Gateway Puts a New Spin on PC Recycling

By SmallBusinessComputing.com Staff | Posted May 20, 2003
You can't just toss them in the dumpster — computers and monitors are filled with components containing hazardous elements such as lead, arsenic and mercury. Then there's business data that needs to be painstakingly removed — or at least rendered inaccessible.

If you find that your small business is saddled with stacks of old computer equipment, why not get credit for recycling them in an environmentally friendly manner? Consider sending your mothballed microchips to Gateway's new Asset Recovery Services.

Under the new program, Gateway customers get credit for their old PCs, as well as on-site removal and the peace of mind that the machines will be broken down and recycled in an environmentally friendly way.

"We used Gateway Asset Recovery Services to upgrade to Gateway Profile 4 computers in service agencies city-wide — from the mayor's office to our municipal courts to the city zoo," said Neil Wilson, user system consultant II for the City of Topeka. "Gateway collected the old units, scrubbed information from the machines, insuring that the City's confidential data was completely removed, and then sent us a check for the units they were able to refurbish and resell. So far, we've made money on our old computers."

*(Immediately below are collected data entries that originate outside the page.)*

-- pv_equiv track=rewrite | github.com/sgrinich/CS328_Project | similarity.py | prototype
-- ===== SOURCE A (Python) =====
-- def prototype(exemplars):
-- 	prototype_list = [0 for x in range(len(exemplars[0]))]
-- 	num_exemplars = len(exemplars)
--
--
-- 	for exemplar in exemplars:
-- 		for i in range(len(exemplar)):
-- 			prototype_list[i] += exemplar[i]
--
-- 	for i in range(len(prototype_list)):
-- 		if prototype_list[i] >= num_exemplars/2:
-- 			prototype_list[i] = 1
-- 		else:
-- 			prototype_list[i] = 0
--
-- 	return prototype_list
-- ===== SOURCE B (Python) =====
-- def prototype(exemplars):
--     n = len(exemplars)
--     return [1 if 2 * sum(row[i] for row in exemplars if i < len(row)) >= n else 0
--             for i in range(len(exemplars[0]))]
-- ===== Notes on version B (the rewrite author's own statement) =====
-- stated objective: simpler
-- what changed: Replaces A's row-major two-pass scheme (mutable accumulator list updated in place, then a second thresholding pass) with a single column-major comprehension that sums each column independently (skipping rows too short to reach it) and thresholds it on the spot, maintaining no state across columns; the float threshold sum >= n/2 becomes the exact integer test 2*sum >= n.
import Mathlib
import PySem

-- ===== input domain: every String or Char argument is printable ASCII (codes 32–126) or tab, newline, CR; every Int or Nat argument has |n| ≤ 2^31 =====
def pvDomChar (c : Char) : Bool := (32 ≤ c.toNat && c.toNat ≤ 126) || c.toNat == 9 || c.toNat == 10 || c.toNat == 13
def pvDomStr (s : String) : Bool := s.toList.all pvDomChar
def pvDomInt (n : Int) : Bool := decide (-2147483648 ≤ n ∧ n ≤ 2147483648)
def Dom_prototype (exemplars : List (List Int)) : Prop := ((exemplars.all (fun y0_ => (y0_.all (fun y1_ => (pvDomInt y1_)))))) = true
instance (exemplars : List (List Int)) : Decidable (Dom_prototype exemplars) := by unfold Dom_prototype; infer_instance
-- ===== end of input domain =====

-- B replaces A's row-major in-place accumulate-then-threshold two-pass loop with a
-- column-major single comprehension (one independent sum per column); same cost, simpler.


-- ===== PORT A =====
-- transliteration of A; the float comparison `s >= n/2` on ints is ported exactly as `2*s ≥ n`
def prototype (exemplars : List (List Int)) : List Int :=
  let first := (PySem.List.pyGet? exemplars 0).getD []
  let protoInit : List Int := (PySem.List.pyRange 0 (first.length : Int) 1).map (fun _ => 0)
  let numExemplars : Int := exemplars.length
  let acc := exemplars.foldl (fun p e =>
      (PySem.List.pyRange 0 (e.length : Int) 1).foldl
        (fun p i => p.set i.toNat ((PySem.List.pyGet? p i).getD 0 + (PySem.List.pyGet? e i).getD 0)) p)
    protoInit
  acc.map (fun x => if 2 * x ≥ numExemplars then 1 else 0)

-- ===== PORT B =====
def prototype_alt (exemplars : List (List Int)) : List Int :=
  let n : Int := exemplars.length
  (PySem.List.pyRange 0 (((PySem.List.pyGet? exemplars 0).getD []).length : Int) 1).map
    (fun i => if 2 * (exemplars.foldl
        (fun s row => if i < (row.length : Int) then s + (PySem.List.pyGet? row i).getD 0 else s) 0) ≥ n
      then 1 else 0)

-- ===== PRECONDITION & SPEC =====
-- A raises IndexError on empty input (exemplars[0]) and on inputs with a row strictly longer
-- than the first row (writing past the accumulator); Pre_ keeps exactly the inputs on which A
-- returns normally: non-empty, every row at most as long as the first.
def Pre_prototype (exemplars : List (List Int)) : Prop :=
  exemplars ≠ [] ∧ ∀ row ∈ exemplars, row.length ≤ (exemplars.headD []).length
instance (exemplars : List (List Int)) : Decidable (Pre_prototype exemplars) := by unfold Pre_prototype; infer_instance
def pvWitness_prototype : List (List Int) := [[1, 0, 1], [0, 0, 1]]

def Spec_prototype (exemplars : List (List Int)) (out : List Int) : Prop := out = prototype_alt exemplars
instance (exemplars : List (List Int)) (out : List Int) : Decidable (Spec_prototype exemplars out) := by unfold Spec_prototype; infer_instance

-- ===== CLAIM (what is proved, stated in full; the proofs are below) =====
def Claim_equal_prototype : Prop := ∀ (exemplars : List (List Int)), Dom_prototype exemplars → Pre_prototype exemplars → Spec_prototype exemplars (prototype exemplars)

-- ===== LEMMAS AND PROOFS =====

theorem pv_foldl_ext {a b : Type} (f g : a → b → a) (h : ∀ x y, f x y = g x y)
    (l : List b) (init : a) : l.foldl f init = l.foldl g init := by
  induction l generalizing init with
  | nil => rfl
  | cons y l ih => simp only [List.foldl_cons, h]; exact ih _

-- pointwise add of a (possibly shorter) row e into the accumulator p
def pvAddInto (p e : List Int) : List Int :=
  List.zipWith (· + ·) p e ++ p.drop e.length

theorem pvAddInto_length (p e : List Int) (h : e.length ≤ p.length) :
    (pvAddInto p e).length = p.length := by
  simp only [pvAddInto, List.length_append, List.length_zipWith, List.length_drop]
  omega

-- A's inner loop, generalized: writing positions qpre.length .. qpre.length + e.length - 1
-- of qpre ++ p adds e pointwise onto the first e.length entries of p.
theorem pv_inner_gen (e : List Int) : ∀ (p qpre epre : List Int),
    e.length ≤ p.length → epre.length = qpre.length →
    (List.range' qpre.length e.length 1).foldl
      (fun q i => q.set i ((q[i]?.getD 0) + ((epre ++ e)[i]?.getD 0))) (qpre ++ p)
    = qpre ++ pvAddInto p e := by
  induction e with
  | nil =>
    intro p qpre epre _ _
    simp [pvAddInto]
  | cons b e' ih =>
    intro p qpre epre hp he
    cases p with
    | nil => simp at hp
    | cons a p' =>
      simp only [List.length_cons, List.range'_succ, List.foldl_cons]
      have hq : (qpre ++ a :: p')[qpre.length]? = some a := by
        rw [List.getElem?_append_right (le_refl _)]
        simp
      have heq : (epre ++ b :: e')[qpre.length]? = some b := by
        rw [← he, List.getElem?_append_right (le_refl _)]
        simp
      have hset : (qpre ++ a :: p').set qpre.length ((some a).getD 0 + (some b).getD 0)
          = (qpre ++ [a + b]) ++ p' := by
        rw [List.set_append_right _ _ (le_refl _)]
        simp
      rw [hq, heq, hset]
      have hassoc : epre ++ b :: e' = (epre ++ [b]) ++ e' := by simp
      have hlen : qpre.length + 1 = (qpre ++ [a + b]).length := by simp
      rw [hassoc, hlen, ih p' (qpre ++ [a + b]) (epre ++ [b])
        (by simp at hp; omega) (by simp [← he])]
      simp [pvAddInto]

theorem pv_inner (p e : List Int) (h : e.length ≤ p.length) :
    (PySem.List.pyRange 0 (e.length : Int) 1).foldl
      (fun q i => q.set i.toNat ((PySem.List.pyGet? q i).getD 0 + (PySem.List.pyGet? e i).getD 0)) p
    = pvAddInto p e := by
  rw [PySem.List.pyRange_zero_natCast, List.foldl_map, List.range_eq_range']
  refine Eq.trans (pv_foldl_ext _
    (fun (q : List Int) (i : Nat) => q.set i ((q[i]?.getD 0) + (e[i]?.getD 0))) ?_ _ _) ?_
  · intro q i
    simp [PySem.List.pyGet?_natCast]
  · simpa using pv_inner_gen e p [] [] h rfl

-- A's outer loop equals a fold of pvAddInto when no row outruns the accumulator.
theorem pv_outer (rows : List (List Int)) : ∀ (p : List Int),
    (∀ r ∈ rows, r.length ≤ p.length) →
    rows.foldl (fun q e =>
      (PySem.List.pyRange 0 (e.length : Int) 1).foldl
        (fun q i => q.set i.toNat ((PySem.List.pyGet? q i).getD 0 + (PySem.List.pyGet? e i).getD 0)) q) p
    = rows.foldl (fun q e => pvAddInto q e) p := by
  induction rows with
  | nil => intro p _; rfl
  | cons r rows ih =>
    intro p h
    simp only [List.foldl_cons]
    rw [pv_inner p r (h r (List.mem_cons_self))]
    exact ih _ (by
      intro r' hr'
      rw [pvAddInto_length p r (h r List.mem_cons_self)]
      exact h r' (List.mem_cons_of_mem _ hr'))

theorem pvAddInto_get (p e : List Int) (i : Nat) (he : e.length ≤ p.length) (hi : i < p.length) :
    ((pvAddInto p e)[i]?.getD 0)
    = (p[i]?.getD 0) + (if i < e.length then (e[i]?.getD 0) else 0) := by
  have hz : (List.zipWith (· + ·) p e).length = e.length := by
    rw [List.length_zipWith]; omega
  by_cases hie : i < e.length
  · rw [pvAddInto, List.getElem?_append_left (by omega)]
    rw [List.getElem?_zipWith, List.getElem?_eq_getElem hi, List.getElem?_eq_getElem hie]
    simp [hie]
  · rw [pvAddInto, List.getElem?_append_right (by omega), hz]
    rw [List.getElem?_drop]
    have : e.length + (i - e.length) = i := by omega
    rw [this]
    simp [hie]

-- column characterization of the pvAddInto fold
theorem pv_col (rows : List (List Int)) : ∀ (p : List Int) (i : Nat),
    (∀ r ∈ rows, r.length ≤ p.length) → i < p.length →
    ((rows.foldl (fun q e => pvAddInto q e) p)[i]?.getD 0)
    = rows.foldl (fun s r => if i < r.length then s + (r[i]?.getD 0) else s) (p[i]?.getD 0) := by
  induction rows with
  | nil => intro p i _ _; rfl
  | cons r rows ih =>
    intro p i h hi
    simp only [List.foldl_cons]
    have hlen : r.length ≤ p.length := h r List.mem_cons_self
    have hz : (pvAddInto p r).length = p.length := pvAddInto_length p r hlen
    rw [ih (pvAddInto p r) i
      (fun r' hr' => by rw [hz]; exact h r' (List.mem_cons_of_mem _ hr')) (hz ▸ hi)]
    rw [pvAddInto_get p r i hlen hi]
    by_cases hir : i < r.length <;> simp [hir]

theorem pv_fold_len_eq (rows : List (List Int)) : ∀ (p : List Int),
    (∀ r ∈ rows, r.length ≤ p.length) →
    (rows.foldl (fun q e => pvAddInto q e) p).length = p.length := by
  induction rows with
  | nil => intro p _; rfl
  | cons r rows ih =>
    intro p h
    simp only [List.foldl_cons]
    have hz : (pvAddInto p r).length = p.length := pvAddInto_length p r (h r List.mem_cons_self)
    rw [← hz]
    exact ih _ (fun r' hr' => by rw [hz]; exact h r' (List.mem_cons_of_mem _ hr'))

-- ===== VERDICT (by name: the statement is the Claim_ definition above) =====
theorem prototype_spec : Claim_equal_prototype := by
  intro exemplars _ hpre
  obtain ⟨hne, hrect⟩ := hpre
  unfold Spec_prototype
  obtain ⟨e0, rest, rfl⟩ : ∃ e0 rest, exemplars = e0 :: rest := by
    cases exemplars with
    | nil => exact absurd rfl hne
    | cons a l => exact ⟨a, l, rfl⟩
  simp only [List.headD_cons] at hrect
  have hfirst : ((PySem.List.pyGet? (e0 :: rest) 0).getD []) = e0 := by
    rw [PySem.List.pyGet?_zero_cons]; rfl
  simp only [prototype, prototype_alt, hfirst]
  set rows := e0 :: rest with hrows
  set m := e0.length with hm
  have hinitlen : ((PySem.List.pyRange 0 (m : Int) 1).map (fun _ => (0:Int))).length = m := by
    rw [List.length_map, PySem.List.length_pyRange_one]; simp
  have hinit_get : ∀ i : Nat, i < m →
      (((PySem.List.pyRange 0 (m : Int) 1).map (fun _ => (0:Int)))[i]?.getD 0) = 0 := by
    intro i hi
    rw [PySem.List.getElem?_map_pyRange_zero _ m i hi]
    rfl
  set init := (PySem.List.pyRange 0 (m : Int) 1).map (fun _ => (0:Int)) with hinitdef
  have hlens : ∀ r ∈ rows, r.length ≤ init.length := by
    intro r hr; rw [hinitlen]; exact hrect r hr
  rw [pv_outer rows init hlens]
  set acc := rows.foldl (fun q e => pvAddInto q e) init with hacc
  have hacclen : acc.length = m := by
    rw [hacc, pv_fold_len_eq rows init hlens, hinitlen]
  apply List.ext_getElem?
  intro i
  by_cases hi : i < m
  · rw [List.getElem?_map, List.getElem?_eq_getElem (by rw [hacclen]; exact hi)]
    rw [PySem.List.getElem?_map_pyRange_zero _ m i hi]
    simp only [Option.map_some]
    have h1 : acc[i] = acc[i]?.getD 0 := by
      rw [List.getElem?_eq_getElem (by rw [hacclen]; exact hi)]; rfl
    have hcol : acc[i]
        = rows.foldl (fun s r => if i < r.length then s + (r[i]?.getD 0) else s) 0 := by
      rw [h1, hacc, pv_col rows init i hlens (by rw [hinitlen]; exact hi), hinit_get i hi]
    have hsum : rows.foldl
          (fun s row => if (i : Int) < (row.length : Int) then s + (PySem.List.pyGet? row (i : Int)).getD 0 else s) 0
        = rows.foldl (fun s r => if i < r.length then s + (r[i]?.getD 0) else s) 0 := by
      refine pv_foldl_ext _ _ ?_ _ _
      intro s r
      rw [PySem.List.pyGet?_natCast]
      by_cases hir : i < r.length
      · rw [if_pos (by exact_mod_cast hir), if_pos hir]
      · rw [if_neg (by exact_mod_cast hir), if_neg hir]
    rw [hcol, hsum]
  · rw [List.getElem?_map, List.getElem?_eq_none (by rw [hacclen]; omega),
      List.getElem?_eq_none (by rw [List.length_map, PySem.List.length_pyRange_one]; simpa using hi)]
    rfl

Gateway's Asset Recovery Services program features two unique components — End of Life (EOL) Certified Disposal and Used Equipment Remarketing Service. EOL Certified Disposal removes and recycles outdated hardware in compliance with changing local, state, federal and EPA guidelines, while also cleaning data from hard drives to protect confidential data. Pricing for Gateway Asset Recovery Services is $30 per unit.

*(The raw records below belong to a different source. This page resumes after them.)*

-- pv_equiv track=rewrite | github.com/loserrain/UVa-1 | 706/lc.py | print_3
-- ===== SOURCE A (Python) =====
-- def init_grid(s):
--     grid = []
--     for i in range(2*s + 3):
--         grid.append([' '] * (s+2))
--
--     return grid
--
-- def print_3(s):
--     grid = init_grid(s)
--     for i in [0, s+1, -1]:
--         for j in range(1, s+1):
--             grid[i][j] = '-'
--
--     for i in range(1, s+1):
--         grid[i][-1] = '|'
--
--     for i in range(s+2, 2*s + 2):
--         grid[i][-1] = '|'
--
--     return grid
-- ===== SOURCE B (Python) =====
-- def print_3(s):
--     grid = []
--     for i in range(2*s + 3):
--         row = [' '] * (s + 2)
--         if i == 0 or i == s + 1 or i == 2*s + 2:
--             for j in range(1, s + 1):
--                 row[j] = '-'
--         elif 1 <= i <= s or s + 2 <= i <= 2*s + 1:
--             row[-1] = '|'
--         grid.append(row)
--     return grid
-- ===== Notes on version B (the rewrite author's own statement) =====
-- stated objective: simpler
-- what changed: Single pass over rows: each row is built completely by classifying its index (top/middle/bottom dash row, right-bar row, or blank) and appended once, instead of allocating a blank grid and then painting three separate segment loops into it.
import Mathlib
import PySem

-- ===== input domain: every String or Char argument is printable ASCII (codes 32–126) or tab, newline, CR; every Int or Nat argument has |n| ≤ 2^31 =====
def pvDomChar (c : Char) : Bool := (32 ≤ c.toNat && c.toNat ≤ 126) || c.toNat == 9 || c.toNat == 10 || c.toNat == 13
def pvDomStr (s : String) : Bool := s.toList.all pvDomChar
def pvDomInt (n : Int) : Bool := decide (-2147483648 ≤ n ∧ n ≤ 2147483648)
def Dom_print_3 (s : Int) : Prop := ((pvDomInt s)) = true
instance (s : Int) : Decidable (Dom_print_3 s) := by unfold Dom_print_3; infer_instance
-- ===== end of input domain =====
-- pv_equiv track=rewrite | github.com/Lakshmanwadhwani/CRISPR-Target-Genie | scripts/pam_input.py | validate_pam_sequence
-- ===== SOURCE A (Python) =====
-- def validate_pam_sequence(pam):
--     """
--     Function to validate if the input PAM sequence is valid
--     """
--  # Convert the input to uppercase before validating it
--     pam = pam.upper()
--     # Check if the PAM sequence contains only 'A', 'T', 'C', 'G', 'N'
--     for base in pam:
--         if base not in ['A', 'T', 'C', 'G', 'N']:
--             return False
--     # Check if the length of PAM is appropriate (usually 2-6 bases)
--     if 2 <= len(pam) <= 6:
--         return True
--     else:
--         return False
-- ===== SOURCE B (Python) =====
-- import re
--
-- def validate_pam_sequence(pam):
--     """
--     Function to validate if the input PAM sequence is valid
--     """
--     # one anchored regex: character class [ATCGN] and length quantifier {2,6}
--     return re.fullmatch(r'[ATCGN]{2,6}', pam.upper()) is not None
-- ===== Notes on version B (the rewrite author's own statement) =====
-- stated objective: idiomatic
-- what changed: Replaced the per-character loop with early return plus a separate length guard by a single anchored regex re.fullmatch(r'[ATCGN]{2,6}', pam.upper()), which encodes the allowed base set as a character class and the length bound as a quantifier.
import Mathlib
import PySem

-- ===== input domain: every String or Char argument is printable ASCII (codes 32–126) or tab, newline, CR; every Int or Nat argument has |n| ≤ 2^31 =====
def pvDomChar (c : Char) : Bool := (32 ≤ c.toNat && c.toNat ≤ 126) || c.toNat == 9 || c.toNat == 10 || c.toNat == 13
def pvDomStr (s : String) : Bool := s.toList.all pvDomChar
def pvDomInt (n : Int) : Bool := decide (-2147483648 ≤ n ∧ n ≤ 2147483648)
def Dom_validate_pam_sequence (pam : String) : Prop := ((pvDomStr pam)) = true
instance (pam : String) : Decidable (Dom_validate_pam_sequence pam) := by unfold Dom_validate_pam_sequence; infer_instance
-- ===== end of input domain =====

-- B replaces A's per-character loop + separate length guard with a single anchored
-- regex fullmatch (character class + {2,6} quantifier); objective: idiomatic.


-- ===== PORT A =====
-- the for-loop with its early 'return False'; the trailing length check is the
-- value returned when the loop finishes (it only reads len(pam), fixed up front)
def pvLoopA (lenOk : Bool) : List Char → Bool
  | [] => if lenOk then true else false
  | base :: rest =>
      if !(base ∈ ['A', 'T', 'C', 'G', 'N']) then false else pvLoopA lenOk rest

def validate_pam_sequence (pam : String) : Bool :=
  let pam := PySem.Str.upper pam
  pvLoopA (decide (2 ≤ PySem.Str.len pam ∧ PySem.Str.len pam ≤ 6)) pam.toList

-- ===== PORT B =====
-- re.fullmatch(r'[ATCGN]{2,6}', pam.upper()) is not None, ported exactly by the
-- regex's meaning: every character in the class [ATCGN] and the length in 2..6
def validate_pam_sequence_alt (pam : String) : Bool :=
  let s := (PySem.Str.upper pam).toList
  decide (2 ≤ s.length ∧ s.length ≤ 6) && s.all (fun c => c ∈ ['A', 'T', 'C', 'G', 'N'])

-- ===== PRECONDITION & SPEC =====
def Spec_validate_pam_sequence (pam : String) (out : Bool) : Prop := out = validate_pam_sequence_alt pam
instance (pam : String) (out : Bool) : Decidable (Spec_validate_pam_sequence pam out) := by unfold Spec_validate_pam_sequence; infer_instance

-- ===== CLAIM (what is proved, stated in full; the proofs are below) =====
def Claim_equal_validate_pam_sequence : Prop := ∀ (pam : String), Dom_validate_pam_sequence pam → Spec_validate_pam_sequence pam (validate_pam_sequence pam)

-- ===== LEMMAS AND PROOFS =====
theorem pvLoopA_eq (lenOk : Bool) (l : List Char) :
    pvLoopA lenOk l = (lenOk && l.all (fun c => c ∈ ['A', 'T', 'C', 'G', 'N'])) := by
  induction l with
  | nil => cases lenOk <;> simp [pvLoopA]
  | cons c rest ih =>
    by_cases h : c ∈ ['A', 'T', 'C', 'G', 'N']
    · fin_cases h <;> simp [pvLoopA, ih]
    · simp [pvLoopA, h]
      intro _ h2
      simp only [List.mem_cons] at h
      tauto

-- ===== VERDICT (by name: the statement is the Claim_ definition above) =====
theorem validate_pam_sequence_spec : Claim_equal_validate_pam_sequence := by
  intro pam _
  unfold Spec_validate_pam_sequence validate_pam_sequence validate_pam_sequence_alt
  simp [pvLoopA_eq, PySem.Str.len_eq]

But the Used Equipment Remarketing Service could provide small businesses with cash or credits toward future Gateway hardware purchases — depending on the condition of the equipment and whether it can be refurbished and resold. Just remember — Used Equipment Remarketing Service credits are applied separately from service fees.

Gateway also takes care of palletizing, shrink-wrapping and transporting the equipment, as well as providing asset-tracking documentation. Ultimately, this service saves organizations' time and money by alleviating processing and inventory. In fact, the City of Topeka has removed or upgraded more than 500 units to date, saving about one hour of processing per unit — or more than 62 eight-hour workdays.

"There are more important things for organizations to worry about than what to do with their old and outdated hardware," said Jim Jones, vice president of services, Gateway. "Gateway Asset Recovery Services provides a single point of accountability for meeting guidelines on hardware disposal, and also allows organizations to reinvest in new equipment. Not only does this mean more green in terms of cash, but also organizations can be assured they're being green with the environment."

The Environmental Protection Agency (EPA) estimates that computers and other electronic equipment account for about 220 million tons of waste per year in the United States, and that 75 percent of obsolete electronics are still gathering dust in storerooms. Unlike many asset recovery programs that send most discarded equipment to landfills, Gateway ensures that nearly every unit of unusable hardware is recycled, including toxic components such as CRT monitors, circuit boards and toner cartridges. In addition, the breakdown process itself leaves no waste.

The new Asset Recovery Services are a critical component of Gateway's Business LifeCycle strategy to provide organizations with the hardware, support and related services they need through all stages of the hardware's lifespan. From installation to training to disposal, Gateway is taking a big-picture view of asset management and can customize a lifecycle program for nearly any size organization.